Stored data
========================================================================

-- pv_equiv track=rewrite | github.com/soliv36/SDR-BPSK-COMM | SDR_BPSK_/main_tx.py | str_to_binary_list
-- ===== SOURCE A (Python) =====
-- def str_to_binary_list(text):
--     index = 0
--     strings = []
--     while index < len(text):
--         strings.append(text[index])
--         index = index + 1
--
--     #convert to ascii binary
--     strings = [bin(ord(char))[2:].zfill(8) for char in strings]
--
--     #convert the list to indivdual bits
--     bits = []
--
--     for string in strings:
--         for bit in string:
--             bits.append(int(bit))
--
--     return bits
-- ===== SOURCE B (Python) =====
-- def str_to_binary_list(text):
--     bits = []
--     for char in text:
--         n = ord(char)
--         width = max(8, n.bit_length())
--         for i in range(width - 1, -1, -1):
--             bits.append((n >> i) & 1)
--     return bits
-- ===== Notes on version B (the rewrite author's own statement) =====
-- stated objective: simpler
-- what changed: Single pass over the text extracting each bit arithmetically with shifts and masks, instead of copying characters into a list, formatting each as a zero-filled binary string, and re-parsing every digit character back to int.
import Mathlib
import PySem

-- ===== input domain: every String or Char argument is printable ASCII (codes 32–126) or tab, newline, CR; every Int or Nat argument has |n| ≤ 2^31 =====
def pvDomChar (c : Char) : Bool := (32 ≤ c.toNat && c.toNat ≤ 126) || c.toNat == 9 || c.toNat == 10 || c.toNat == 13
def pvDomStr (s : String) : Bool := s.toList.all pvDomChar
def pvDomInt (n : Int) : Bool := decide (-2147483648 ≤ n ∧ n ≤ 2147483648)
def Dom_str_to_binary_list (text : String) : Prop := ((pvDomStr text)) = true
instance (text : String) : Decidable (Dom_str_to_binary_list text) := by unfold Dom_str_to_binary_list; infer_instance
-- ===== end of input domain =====

-- B replaces A's copy-loop + binary-string formatting + digit re-parsing by one pass
-- extracting each bit arithmetically with shifts and masks.

-- ===== PORT A =====
-- bin(ord(char))[2:].zfill(8)  (bin(n)[2:] for n ≥ 0 is format(n,'b') = PySem.Int.toBinChars)
def pvAEncode (c : Char) : List Char :=
  PySem.Chars.zfill (PySem.Int.toBinChars (c.toNat : Int)) 8

def str_to_binary_list (text : String) : List Int :=
  -- while index < len(text): strings.append(text[index])
  let strings : List Char := text.toList.foldl (fun acc c => acc ++ [c]) []
  -- strings = [bin(ord(char))[2:].zfill(8) for char in strings]
  let strings := strings.map pvAEncode
  -- for string in strings: for bit in string: bits.append(int(bit))
  strings.foldl (fun bits s =>
    s.foldl (fun bits b => bits ++ [(PySem.Int.ofChars? [b]).getD 0]) bits) []

-- ===== PORT B =====
def str_to_binary_list_alt (text : String) : List Int :=
  text.toList.foldl (fun bits c =>
    let n : Int := (c.toNat : Int)
    let width : Nat := max 8 (PySem.Int.bitLength n)
    (PySem.List.pyRange ((width : Int) - 1) (-1) (-1)).foldl
      (fun bits i => bits ++ [PySem.Int.band (n >>> i.toNat) 1]) bits) []

-- ===== PRECONDITION & SPEC =====
def Spec_str_to_binary_list (text : String) (out : List Int) : Prop := out = str_to_binary_list_alt text
instance (text : String) (out : List Int) : Decidable (Spec_str_to_binary_list text out) := by unfold Spec_str_to_binary_list; infer_instance

-- ===== CLAIM (what is proved, stated in full; the proofs are below) =====
def Claim_equal_str_to_binary_list : Prop := ∀ (text : String), Dom_str_to_binary_list text → Spec_str_to_binary_list text (str_to_binary_list text)

-- ===== LEMMAS AND PROOFS =====

-- A's per-character bit list, as a function of the code point
def pvA (m : Nat) : List Int :=
  (PySem.Chars.zfill (PySem.Int.toBinChars (m : Int)) 8).map
    (fun b => (PySem.Int.ofChars? [b]).getD 0)

-- B's per-character bit list, as a function of the code point
def pvB (m : Nat) : List Int :=
  (PySem.List.pyRange ((max 8 (PySem.Int.bitLength (m : Int)) : Nat) - 1) (-1) (-1)).map
    (fun i => PySem.Int.band ((m : Int) >>> i.toNat) 1)

lemma pvAB : ∀ m < 128, pvA m = pvB m := by decide

lemma A_flat (text : String) :
    str_to_binary_list text = text.toList.flatMap (fun c => pvA c.toNat) := by
  unfold str_to_binary_list
  simp only [PySem.List.foldl_append_singleton, List.nil_append,
    PySem.List.foldl_append_singleton_eq_map,
    PySem.List.foldl_append_eq_flatMap, List.flatMap_map]
  rfl

lemma B_flat (text : String) :
    str_to_binary_list_alt text = text.toList.flatMap (fun c => pvB c.toNat) := by
  unfold str_to_binary_list_alt
  simp only [PySem.List.foldl_append_singleton_eq_map,
    PySem.List.foldl_append_eq_flatMap, List.nil_append]
  rfl

lemma flat_congr (l : List Char) (h : l.all pvDomChar = true) :
    l.flatMap (fun c => pvA c.toNat) = l.flatMap (fun c => pvB c.toNat) := by
  induction l with
  | nil => rfl
  | cons c t ih =>
    simp only [List.all_cons, Bool.and_eq_true] at h
    have hc : c.toNat < 128 := by
      have := h.1; unfold pvDomChar at this; simp at this; omega
    simp only [List.flatMap_cons, ih h.2, pvAB c.toNat hc]

-- ===== VERDICT (by name: the statement is the Claim_ definition above) =====
theorem str_to_binary_list_spec : Claim_equal_str_to_binary_list := by
  intro text hdom
  unfold Spec_str_to_binary_list
  rw [A_flat, B_flat]
  exact flat_congr _ hdom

========================================================================

Assignment:
Restate every record verbatim.

Answer for this exercise:
-- pv_equiv track=rewrite | github.com/soliv36/SDR-BPSK-COMM | SDR_BPSK_/main_tx.py | str_to_binary_list
-- ===== SOURCE A (Python) =====
-- def str_to_binary_list(text):
--     index = 0
--     strings = []
--     while index < len(text):
--         strings.append(text[index])
--         index = index + 1
--
--     #convert to ascii binary
--     strings = [bin(ord(char))[2:].zfill(8) for char in strings]
--
--     #convert the list to indivdual bits
--     bits = []
--
--     for string in strings:
--         for bit in string:
--             bits.append(int(bit))
--
--     return bits
-- ===== SOURCE B (Python) =====
-- def str_to_binary_list(text):
--     bits = []
--     for char in text:
--         n = ord(char)
--         width = max(8, n.bit_length())
--         for i in range(width - 1, -1, -1):
--             bits.append((n >> i) & 1)
--     return bits
-- ===== Notes on version B (the rewrite author's own statement) =====
-- stated objective: simpler
-- what changed: Single pass over the text extracting each bit arithmetically with shifts and masks, instead of copying characters into a list, formatting each as a zero-filled binary string, and re-parsing every digit character back to int.
import Mathlib
import PySem

-- ===== input domain: every String or Char argument is printable ASCII (codes 32–126) or tab, newline, CR; every Int or Nat argument has |n| ≤ 2^31 =====
def pvDomChar (c : Char) : Bool := (32 ≤ c.toNat && c.toNat ≤ 126) || c.toNat == 9 || c.toNat == 10 || c.toNat == 13
def pvDomStr (s : String) : Bool := s.toList.all pvDomChar
def pvDomInt (n : Int) : Bool := decide (-2147483648 ≤ n ∧ n ≤ 2147483648)
def Dom_str_to_binary_list (text : String) : Prop := ((pvDomStr text)) = true
instance (text : String) : Decidable (Dom_str_to_binary_list text) := by unfold Dom_str_to_binary_list; infer_instance
-- ===== end of input domain =====

-- B replaces A's copy-loop + binary-string formatting + digit re-parsing by one pass
-- extracting each bit arithmetically with shifts and masks.

-- ===== PORT A =====
-- bin(ord(char))[2:].zfill(8)  (bin(n)[2:] for n ≥ 0 is format(n,'b') = PySem.Int.toBinChars)
def pvAEncode (c : Char) : List Char :=
  PySem.Chars.zfill (PySem.Int.toBinChars (c.toNat : Int)) 8

def str_to_binary_list (text : String) : List Int :=
  -- while index < len(text): strings.append(text[index])
  let strings : List Char := text.toList.foldl (fun acc c => acc ++ [c]) []
  -- strings = [bin(ord(char))[2:].zfill(8) for char in strings]
  let strings := strings.map pvAEncode
  -- for string in strings: for bit in string: bits.append(int(bit))
  strings.foldl (fun bits s =>
    s.foldl (fun bits b => bits ++ [(PySem.Int.ofChars? [b]).getD 0]) bits) []

-- ===== PORT B =====
def str_to_binary_list_alt (text : String) : List Int :=
  text.toList.foldl (fun bits c =>
    let n : Int := (c.toNat : Int)
    let width : Nat := max 8 (PySem.Int.bitLength n)
    (PySem.List.pyRange ((width : Int) - 1) (-1) (-1)).foldl
      (fun bits i => bits ++ [PySem.Int.band (n >>> i.toNat) 1]) bits) []

-- ===== PRECONDITION & SPEC =====
def Spec_str_to_binary_list (text : String) (out : List Int) : Prop := out = str_to_binary_list_alt text
instance (text : String) (out : List Int) : Decidable (Spec_str_to_binary_list text out) := by unfold Spec_str_to_binary_list; infer_instance

-- ===== CLAIM (what is proved, stated in full; the proofs are below) =====
def Claim_equal_str_to_binary_list : Prop := ∀ (text : String), Dom_str_to_binary_list text → Spec_str_to_binary_list text (str_to_binary_list text)

-- ===== LEMMAS AND PROOFS =====

-- A's per-character bit list, as a function of the code point
def pvA (m : Nat) : List Int :=
  (PySem.Chars.zfill (PySem.Int.toBinChars (m : Int)) 8).map
    (fun b => (PySem.Int.ofChars? [b]).getD 0)

-- B's per-character bit list, as a function of the code point
def pvB (m : Nat) : List Int :=
  (PySem.List.pyRange ((max 8 (PySem.Int.bitLength (m : Int)) : Nat) - 1) (-1) (-1)).map
    (fun i => PySem.Int.band ((m : Int) >>> i.toNat) 1)

lemma pvAB : ∀ m < 128, pvA m = pvB m := by decide

lemma A_flat (text : String) :
    str_to_binary_list text = text.toList.flatMap (fun c => pvA c.toNat) := by
  unfold str_to_binary_list
  simp only [PySem.List.foldl_append_singleton, List.nil_append,
    PySem.List.foldl_append_singleton_eq_map,
    PySem.List.foldl_append_eq_flatMap, List.flatMap_map]
  rfl

lemma B_flat (text : String) :
    str_to_binary_list_alt text = text.toList.flatMap (fun c => pvB c.toNat) := by
  unfold str_to_binary_list_alt
  simp only [PySem.List.foldl_append_singleton_eq_map,
    PySem.List.foldl_append_eq_flatMap, List.nil_append]
  rfl

lemma flat_congr (l : List Char) (h : l.all pvDomChar = true) :
    l.flatMap (fun c => pvA c.toNat) = l.flatMap (fun c => pvB c.toNat) := by
  induction l with
  | nil => rfl
  | cons c t ih =>
    simp only [List.all_cons, Bool.and_eq_true] at h
    have hc : c.toNat < 128 := by
      have := h.1; unfold pvDomChar at this; simp at this; omega
    simp only [List.flatMap_cons, ih h.2, pvAB c.toNat hc]

-- ===== VERDICT (by name: the statement is the Claim_ definition above) =====
theorem str_to_binary_list_spec : Claim_equal_str_to_binary_list := by
  intro text hdom
  unfold Spec_str_to_binary_list
  rw [A_flat, B_flat]
  exact flat_congr _ hdom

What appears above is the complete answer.